_Excerpted data_:
====
theorem pv_setfold_getElem? (c : Nat) (P : Int → Bool) (g : Int → Int) (init : List Int) (idx : Nat) :
    ((PySem.List.pyRange 0 (c : Int) 1).foldl
        (fun acc j => if P j then PySem.List.pySetD acc j (g j) else acc) init)[idx]? =
      if (idx : Nat) < c ∧ P (idx : Int) = true ∧ idx < init.length then some (g (idx : Int))
      else init[idx]? := by
  induction c with
  | zero =>
    rw [show ((0:Nat):Int) = 0 by rfl, PySem.List.pyRange_one_eq_nil (le_refl 0)]
    simp
  | succ c ih =>
    have hc : ((c+1:Nat):Int) = (c:Int) + 1 := by push_cast; ring
    rw [hc, PySem.List.pyRange_one_succ_right (by positivity), List.foldl_append]
    simp only [List.foldl_cons, List.foldl_nil]
    have hlen := pv_setfold_len P g (PySem.List.pyRange 0 (c:Int) 1) init
    set F := (PySem.List.pyRange 0 (c : Int) 1).foldl
        (fun acc j => if P j then PySem.List.pySetD acc j (g j) else acc) init with hF
    by_cases hp : P (c : Int) = true
    · rw [if_pos hp, PySem.List.pySetD_natCast, List.getElem?_set]
      by_cases he : c = idx
      · subst he
        rw [if_pos rfl]
        by_cases hl : c < F.length
        · rw [if_pos hl, if_pos ⟨by omega, hp, by omega⟩]
        · rw [if_neg hl, if_neg (fun hcon => absurd hcon.2.2 (by omega))]
          exact (List.getElem?_eq_none (by omega)).symm
      · rw [if_neg he, ih]
        by_cases h1 : idx < c ∧ P (idx:Int) = true ∧ idx < init.length
        · rw [if_pos h1, if_pos ⟨by omega, h1.2.1, h1.2.2⟩]
        · rw [if_neg h1, if_neg (fun hcon => h1 ⟨by have := hcon.1; omega, hcon.2.1, hcon.2.2⟩)]
    · rw [if_neg hp, ih]
      by_cases h1 : idx < c ∧ P (idx:Int) = true ∧ idx < init.length
      · rw [if_pos h1, if_pos ⟨by omega, h1.2.1, h1.2.2⟩]
      · rw [if_neg h1, if_neg (fun hcon => ?_)]
        rcases Nat.lt_succ_iff_lt_or_eq.mp hcon.1 with hlt | heq
        · exact h1 ⟨hlt, hcon.2.1, hcon.2.2⟩
        · exact hp (heq ▸ hcon.2.1)

theorem pv_tables (cs : List Char) : pvBonSuffixe cs = pvBSB cs := by
  by_cases hcs : cs = []
  · subst hcs; rfl
  have hlen1 : 1 ≤ cs.length := by
    cases cs with
    | nil => exact absurd rfl hcs
    | cons x l => simp
  unfold pvBonSuffixe pvBSB pvPlusLong
  simp only [PySem.List.len_eq]
  have hM1 : (cs.length : Int) - 1 = ((cs.length - 1 : Nat) : Int) := by omega
  -- put the three table-writing folds into a common shape
  have hfA : (fun (BS : List Int) (j : Int) =>
        match pvBsWhile cs (cs.length : Int) j j with
        | some k => PySem.List.pySetD BS j (j - k + 1)
        | none => BS)
      = fun BS j => if (pvBsWhile cs (cs.length : Int) j j).isSome then
          PySem.List.pySetD BS j (j - (pvBsWhile cs (cs.length : Int) j j).getD 0 + 1) else BS := by
    funext BS j
    cases h : pvBsWhile cs (cs.length : Int) j j <;> simp [h]
  have hfSP : (fun (SP : List Int) (j : Int) =>
        PySem.List.pySetD SP j (pvSpWhile cs (cs.length : Int) (j + 1)))
      = fun SP j => if (fun _ : Int => true) j then
          PySem.List.pySetD SP j (pvSpWhile cs (cs.length : Int) (j + 1)) else SP := by
    funext SP j; simp
  have hfB : (fun (BS : List Int) (j : Int) =>
        PySem.List.pySetD BS j (pvBsB (pvT cs) (cs.length : Int) j))
      = fun BS j => if (fun _ : Int => true) j then
          PySem.List.pySetD BS j (pvBsB (pvT cs) (cs.length : Int) j) else BS := by
    funext BS j; simp
  rw [hfA, hfSP, hfB, PySem.List.pyRepeat_singleton, hM1]
  have hrep : (List.replicate ((cs.length : Int)).toNat (1 : Int)).length = cs.length := by simp
  have hlenSP : ((PySem.List.pyRange 0 ((cs.length - 1 : Nat) : Int) 1).foldl
      (fun SP j => if (fun _ : Int => true) j then
          PySem.List.pySetD SP j (pvSpWhile cs (cs.length : Int) (j + 1)) else SP)
      (List.replicate ((cs.length : Int)).toNat 1)).length = cs.length := by
    rw [pv_setfold_len]; exact hrep
  apply List.ext_getElem?
  intro idx
  rw [pv_setfold_getElem?]
  by_cases hidx : idx < cs.length - 1
  · have hperj := pv_perj cs (cs.length : Int) (idx : Int) rfl (by omega) (by omega)
    by_cases hS : (pvBsWhile cs (cs.length : Int) (idx : Int) (idx : Int)).isSome = true
    · rw [if_pos ⟨hidx, hS, by rw [hlenSP]; omega⟩,
         pv_setfold_getElem?, if_pos ⟨hidx, rfl, by simp; omega⟩]
      obtain ⟨k, hk⟩ := Option.isSome_iff_exists.mp hS
      rw [hk] at hperj
      rw [hk]
      simp only [Option.getD_some]
      exact congrArg some hperj
    · rw [if_neg (fun hcon => hS hcon.2.1),
         pv_setfold_getElem?, if_pos ⟨hidx, rfl, by simp; omega⟩,
         pv_setfold_getElem?, if_pos ⟨hidx, rfl, by simp; omega⟩]
      rw [Option.not_isSome_iff_eq_none] at hS
      rw [hS] at hperj
      exact congrArg some hperj
  · rw [if_neg (fun hcon => hidx hcon.1),
       pv_setfold_getElem?, if_neg (fun hcon => hidx hcon.1),
       pv_setfold_getElem?, if_neg (fun hcon => hidx hcon.1)]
====
_What you are asked to do_:
Return every line of the material word for word.

_Your solution_:
theorem pv_setfold_getElem? (c : Nat) (P : Int → Bool) (g : Int → Int) (init : List Int) (idx : Nat) :
    ((PySem.List.pyRange 0 (c : Int) 1).foldl
        (fun acc j => if P j then PySem.List.pySetD acc j (g j) else acc) init)[idx]? =
      if (idx : Nat) < c ∧ P (idx : Int) = true ∧ idx < init.length then some (g (idx : Int))
      else init[idx]? := by
  induction c with
  | zero =>
    rw [show ((0:Nat):Int) = 0 by rfl, PySem.List.pyRange_one_eq_nil (le_refl 0)]
    simp
  | succ c ih =>
    have hc : ((c+1:Nat):Int) = (c:Int) + 1 := by push_cast; ring
    rw [hc, PySem.List.pyRange_one_succ_right (by positivity), List.foldl_append]
    simp only [List.foldl_cons, List.foldl_nil]
    have hlen := pv_setfold_len P g (PySem.List.pyRange 0 (c:Int) 1) init
    set F := (PySem.List.pyRange 0 (c : Int) 1).foldl
        (fun acc j => if P j then PySem.List.pySetD acc j (g j) else acc) init with hF
    by_cases hp : P (c : Int) = true
    · rw [if_pos hp, PySem.List.pySetD_natCast, List.getElem?_set]
      by_cases he : c = idx
      · subst he
        rw [if_pos rfl]
        by_cases hl : c < F.length
        · rw [if_pos hl, if_pos ⟨by omega, hp, by omega⟩]
        · rw [if_neg hl, if_neg (fun hcon => absurd hcon.2.2 (by omega))]
          exact (List.getElem?_eq_none (by omega)).symm
      · rw [if_neg he, ih]
        by_cases h1 : idx < c ∧ P (idx:Int) = true ∧ idx < init.length
        · rw [if_pos h1, if_pos ⟨by omega, h1.2.1, h1.2.2⟩]
        · rw [if_neg h1, if_neg (fun hcon => h1 ⟨by have := hcon.1; omega, hcon.2.1, hcon.2.2⟩)]
    · rw [if_neg hp, ih]
      by_cases h1 : idx < c ∧ P (idx:Int) = true ∧ idx < init.length
      · rw [if_pos h1, if_pos ⟨by omega, h1.2.1, h1.2.2⟩]
      · rw [if_neg h1, if_neg (fun hcon => ?_)]
        rcases Nat.lt_succ_iff_lt_or_eq.mp hcon.1 with hlt | heq
        · exact h1 ⟨hlt, hcon.2.1, hcon.2.2⟩
        · exact hp (heq ▸ hcon.2.1)

theorem pv_tables (cs : List Char) : pvBonSuffixe cs = pvBSB cs := by
  by_cases hcs : cs = []
  · subst hcs; rfl
  have hlen1 : 1 ≤ cs.length := by
    cases cs with
    | nil => exact absurd rfl hcs
    | cons x l => simp
  unfold pvBonSuffixe pvBSB pvPlusLong
  simp only [PySem.List.len_eq]
  have hM1 : (cs.length : Int) - 1 = ((cs.length - 1 : Nat) : Int) := by omega
  -- put the three table-writing folds into a common shape
  have hfA : (fun (BS : List Int) (j : Int) =>
        match pvBsWhile cs (cs.length : Int) j j with
        | some k => PySem.List.pySetD BS j (j - k + 1)
        | none => BS)
      = fun BS j => if (pvBsWhile cs (cs.length : Int) j j).isSome then
          PySem.List.pySetD BS j (j - (pvBsWhile cs (cs.length : Int) j j).getD 0 + 1) else BS := by
    funext BS j
    cases h : pvBsWhile cs (cs.length : Int) j j <;> simp [h]
  have hfSP : (fun (SP : List Int) (j : Int) =>
        PySem.List.pySetD SP j (pvSpWhile cs (cs.length : Int) (j + 1)))
      = fun SP j => if (fun _ : Int => true) j then
          PySem.List.pySetD SP j (pvSpWhile cs (cs.length : Int) (j + 1)) else SP := by
    funext SP j; simp
  have hfB : (fun (BS : List Int) (j : Int) =>
        PySem.List.pySetD BS j (pvBsB (pvT cs) (cs.length : Int) j))
      = fun BS j => if (fun _ : Int => true) j then
          PySem.List.pySetD BS j (pvBsB (pvT cs) (cs.length : Int) j) else BS := by
    funext BS j; simp
  rw [hfA, hfSP, hfB, PySem.List.pyRepeat_singleton, hM1]
  have hrep : (List.replicate ((cs.length : Int)).toNat (1 : Int)).length = cs.length := by simp
  have hlenSP : ((PySem.List.pyRange 0 ((cs.length - 1 : Nat) : Int) 1).foldl
      (fun SP j => if (fun _ : Int => true) j then
          PySem.List.pySetD SP j (pvSpWhile cs (cs.length : Int) (j + 1)) else SP)
      (List.replicate ((cs.length : Int)).toNat 1)).length = cs.length := by
    rw [pv_setfold_len]; exact hrep
  apply List.ext_getElem?
  intro idx
  rw [pv_setfold_getElem?]
  by_cases hidx : idx < cs.length - 1
  · have hperj := pv_perj cs (cs.length : Int) (idx : Int) rfl (by omega) (by omega)
    by_cases hS : (pvBsWhile cs (cs.length : Int) (idx : Int) (idx : Int)).isSome = true
    · rw [if_pos ⟨hidx, hS, by rw [hlenSP]; omega⟩,
         pv_setfold_getElem?, if_pos ⟨hidx, rfl, by simp; omega⟩]
      obtain ⟨k, hk⟩ := Option.isSome_iff_exists.mp hS
      rw [hk] at hperj
      rw [hk]
      simp only [Option.getD_some]
      exact congrArg some hperj
    · rw [if_neg (fun hcon => hS hcon.2.1),
         pv_setfold_getElem?, if_pos ⟨hidx, rfl, by simp; omega⟩,
         pv_setfold_getElem?, if_pos ⟨hidx, rfl, by simp; omega⟩]
      rw [Option.not_isSome_iff_eq_none] at hS
      rw [hS] at hperj
      exact congrArg some hperj
  · rw [if_neg (fun hcon => hidx hcon.1),
       pv_setfold_getElem?, if_neg (fun hcon => hidx hcon.1),
       pv_setfold_getElem?, if_neg (fun hcon => hidx hcon.1)]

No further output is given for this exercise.